Orphan works are a universal challenge where finding copyright owners after a realistic good faith search are unfounded. This type of copyrighted work could be considered an orphaned work. A pending Act and study by the US Copyright Office may limit the copyright owners in demanding only reasonable reimbursement at a later date, so long as the work utilized has provided attribution.
In addition to not being able to find a copyright owner, other challenges may include no reply from the permission request, a cost-prohibitive copyright fee, or the copyright owner refusing permission. When this occurs, returning to a fair use analysis may guide you on what to do. Other options include replacing the work with an alternative work, using a smaller portion of the work, or conducting a risk-benefit analysis with legal counsel.[ii] Most individuals want to do the right thing.
Outside of instructional use in education, there are many other instances where one may need to obtain copyright permission to recopy resources for republication or initial use for other books, journal articles, or online publishing, e.g. blogs and wikis.
Below are general instructions for scholars, researchers, and commercial authors on how to obtain permission from the publishers of others’ resources. These are basic guidelines and should not be considered legal advice, only general tips on how to follow-up with publishers and/or authors for permission to use their works in your newly created works.

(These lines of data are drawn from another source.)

-- pv_equiv track=rewrite | github.com/TomBenRu/advent_of_code_2025 | day_10/main.py | find_min_toggles
-- ===== SOURCE A (Python) =====
-- from collections import deque
--
-- def find_min_toggles(lights: list[int], buttons: list[list[int]]):
--     """
--     Find the minimum number of button presses to turn on the lights in the given pattern.
--     The order of the button presses does not matter.
--     Each button press toggles the lights of the given indexes.
--     Uses breath first search.
--
--     :param lights: list of 0s and 1s
--     :param buttons: list of lists of indexes
--
--     :return: minimum number of button presses
--     """
--
--     state_lights_at_start = tuple(0 for _ in range(len(lights)))
--     state_lights_at_end = tuple(lights)
--     queue = deque([(state_lights_at_start, 0)])
--     visited = {state_lights_at_start}
--     while queue:
--         current_lights, toggles = queue.popleft()
--         if current_lights == state_lights_at_end:
--             return toggles
--         for button in buttons:
--             new_lights = [l for l in current_lights]
--             for i in button:
--                 new_lights[i] = 1 - new_lights[i]
--             new_lights = tuple(new_lights)
--             if new_lights in visited:
--                 continue
--             visited.add(new_lights)
--             queue.append((new_lights, toggles + 1))
-- ===== SOURCE B (Python) =====
-- def find_min_toggles(lights: list[int], buttons: list[list[int]]):
--     """Dynamic programming over the buttons instead of a BFS over light states.
--
--     Pressing a button twice cancels out and order never matters, so the answer
--     is the smallest number of distinct buttons whose combined toggles produce
--     the target pattern.  Process the buttons one at a time, keeping a dict that
--     maps each producible pattern to the fewest presses that produce it.
--     """
--     n = len(lights)
--     target = tuple(lights)
--     if target == (0,) * n:
--         return 0
--     effects = []
--     for button in buttons:
--         e = [0] * n
--         for i in button:
--             e[i] = 1 - e[i]
--         effects.append(tuple(e))
--     best = {(0,) * n: 0}
--     for e in effects:
--         for s, c in list(best.items()):
--             t = tuple((a + b) % 2 for a, b in zip(s, e))
--             if t not in best or best[t] > c + 1:
--                 best[t] = c + 1
--     return best.get(target)
-- ===== Notes on version B (the rewrite author's own statement) =====
-- stated objective: alternative
-- what changed: Replaces the breadth-first search over light states (deque + visited set + per-node press counters) by a dynamic program over the buttons: since order never matters and a double press cancels, B precomputes each button's toggle pattern once and folds over the buttons maintaining a dict from each producible pattern to the fewest presses producing it, answering with a single final lookup.
import Mathlib
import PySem

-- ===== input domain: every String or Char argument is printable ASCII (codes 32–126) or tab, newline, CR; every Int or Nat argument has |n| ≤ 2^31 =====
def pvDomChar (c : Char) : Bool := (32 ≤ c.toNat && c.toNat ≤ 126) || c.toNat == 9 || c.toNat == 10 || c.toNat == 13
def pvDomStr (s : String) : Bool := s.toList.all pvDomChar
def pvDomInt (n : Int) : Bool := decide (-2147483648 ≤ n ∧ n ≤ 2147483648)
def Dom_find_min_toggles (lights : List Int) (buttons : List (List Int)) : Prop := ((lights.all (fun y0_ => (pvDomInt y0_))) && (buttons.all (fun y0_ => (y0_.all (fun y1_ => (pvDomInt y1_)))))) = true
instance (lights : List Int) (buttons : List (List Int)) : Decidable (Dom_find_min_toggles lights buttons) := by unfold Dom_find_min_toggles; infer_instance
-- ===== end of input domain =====

-- B re-implements the BFS as a dynamic program over the buttons (order of presses never matters and
-- a double press cancels, so the answer is the least number of distinct buttons whose combined
-- toggles give the target); objective: alternative algorithm.

-- ===== PORT A =====
-- Python list index with negative wraparound (`new_lights[i] = 1 - new_lights[i]`); exact for
-- -len ≤ i < len (Pre_ excludes inputs where Python raises IndexError, where `List.set` would no-op).
def pvIx (n : Nat) (i : Int) : Nat := if i < 0 then (i + n).toNat else i.toNat

-- one `new_lights[i] = 1 - new_lights[i]` assignment
def pvToggle (s : List Int) (i : Int) : List Int :=
  let j := pvIx s.length i
  s.set j (1 - s.getD j 0)

-- `for i in button: new_lights[i] = 1 - new_lights[i]`
def pvPress (s : List Int) (button : List Int) : List Int := button.foldl pvToggle s

-- the `for button in buttons:` expansion of one dequeued state
def pvExpandA (buttons : List (List Int)) (cur : List Int) (t : Int)
    (p : PySem.Set (List Int) × List (List Int × Int)) :
    PySem.Set (List Int) × List (List Int × Int) :=
  buttons.foldl (fun p b =>
    let nl := pvPress cur b
    if nl ∈ p.1 then p else (PySem.Set.add p.1 nl, p.2 ++ [(nl, t + 1)])) p

-- `while queue:` — fuel bounds the number of popleft's: each pop after the first is backed by a
-- distinct visited state, and visited holds distinct 0/1-lists of length n, so 2^n + 1 pops suffice
def pvLoopA (target : List Int) (buttons : List (List Int)) :
    Nat → List (List Int × Int) → PySem.Set (List Int) → Option Int
  | 0, _, _ => none
  | _ + 1, [], _ => none
  | f + 1, (cur, t) :: rest, vis =>
    if cur = target then some t
    else
      let p := pvExpandA buttons cur t (vis, rest)
      pvLoopA target buttons f p.2 p.1

def find_min_toggles (lights : List Int) (buttons : List (List Int)) : Option Int :=
  let start := List.replicate lights.length 0
  pvLoopA lights buttons (2 ^ lights.length + 1) [(start, 0)] (PySem.Set.ofList [start])

-- ===== PORT B =====
-- `tuple((a + b) % 2 for a, b in zip(s, e))`
def pvXorRow (s e : List Int) : List Int :=
  (s.zip e).map (fun p => PySem.Int.mod (p.1 + p.2) 2)

-- Python list index with negative wraparound, as in A (exact for -n ≤ i < n; see Pre_)
def pvIxB (n : Nat) (i : Int) : Nat := if i < 0 then (i + n).toNat else i.toNat

-- one button's effect pattern (`e = [0]*n; for i in button: e[i] = 1 - e[i]`)
def pvEffect (n : Nat) (button : List Int) : List Int :=
  button.foldl (fun e i =>
    let j := pvIxB n i
    e.set j (1 - e.getD j 0)) (List.replicate n (0 : Int))

-- `for s, c in list(best.items()): t = …; if t not in best or best[t] > c + 1: best[t] = c + 1`
def pvDPRound (e : List Int) (best : PySem.Dict (List Int) Int) : PySem.Dict (List Int) Int :=
  best.items.foldl (fun d sc =>
    let t := pvXorRow sc.1 e
    match PySem.Dict.get? d t with
    | none => PySem.Dict.insert d t (sc.2 + 1)
    | some v => if sc.2 + 1 < v then PySem.Dict.insert d t (sc.2 + 1) else d) best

If you are reprinting content from your own original works previously published, you might also need to ask for permission to re-use your works if you signed a publishing contract agreement when submitting your content for some works, such as journal articles or book chapters. Depending on what the contracts state and what you may have arranged, you may not need permission for your re-use of your own work(s) for new publishing. However, this is often not the case, but it is good to review the contracts signed when these works were published. Once you determine what the previous publisher contact agreements state, and if you signed over all of your copyright exclusive rights, then, yes, permission is needed from those works.
Columbia University Libraries' Copyright Advisory Office provides Model Permission Letters to use for when permission is required. The format of these letters are ideal for you to use for an email or letter sent to the publisher for permission. Do NOT rely on any verbal telephone or text messages from a publisher. Emails, facsimiles, or traditional letters are best to document any permission. Also, be prepared to pay for some permission, especially for posting excerpt or complete document content on a public viewed web resource, such as blogs and wikis.
You will need to research for the permission contacts from each publisher (or author) of any work you plan to copy and use within your new work. Many publishers provide a copyright permissions page for such requests. For others you may need to perform a web search (e.g. Google or Bing) for “permission,” “copyright,” and the name of the publisher. Often these publishers provide online permission templates too. If this is the case, print out a screen shot before clicking any submit button with your permission request.
[i] Richard Stim, Getting Permission: How to License & Clear Copyrighted Materials Online & Off, (Berkeley, CA: Nolo, 2004). Stim’s book also provides ideas on how to write letters to contact an author/publisher.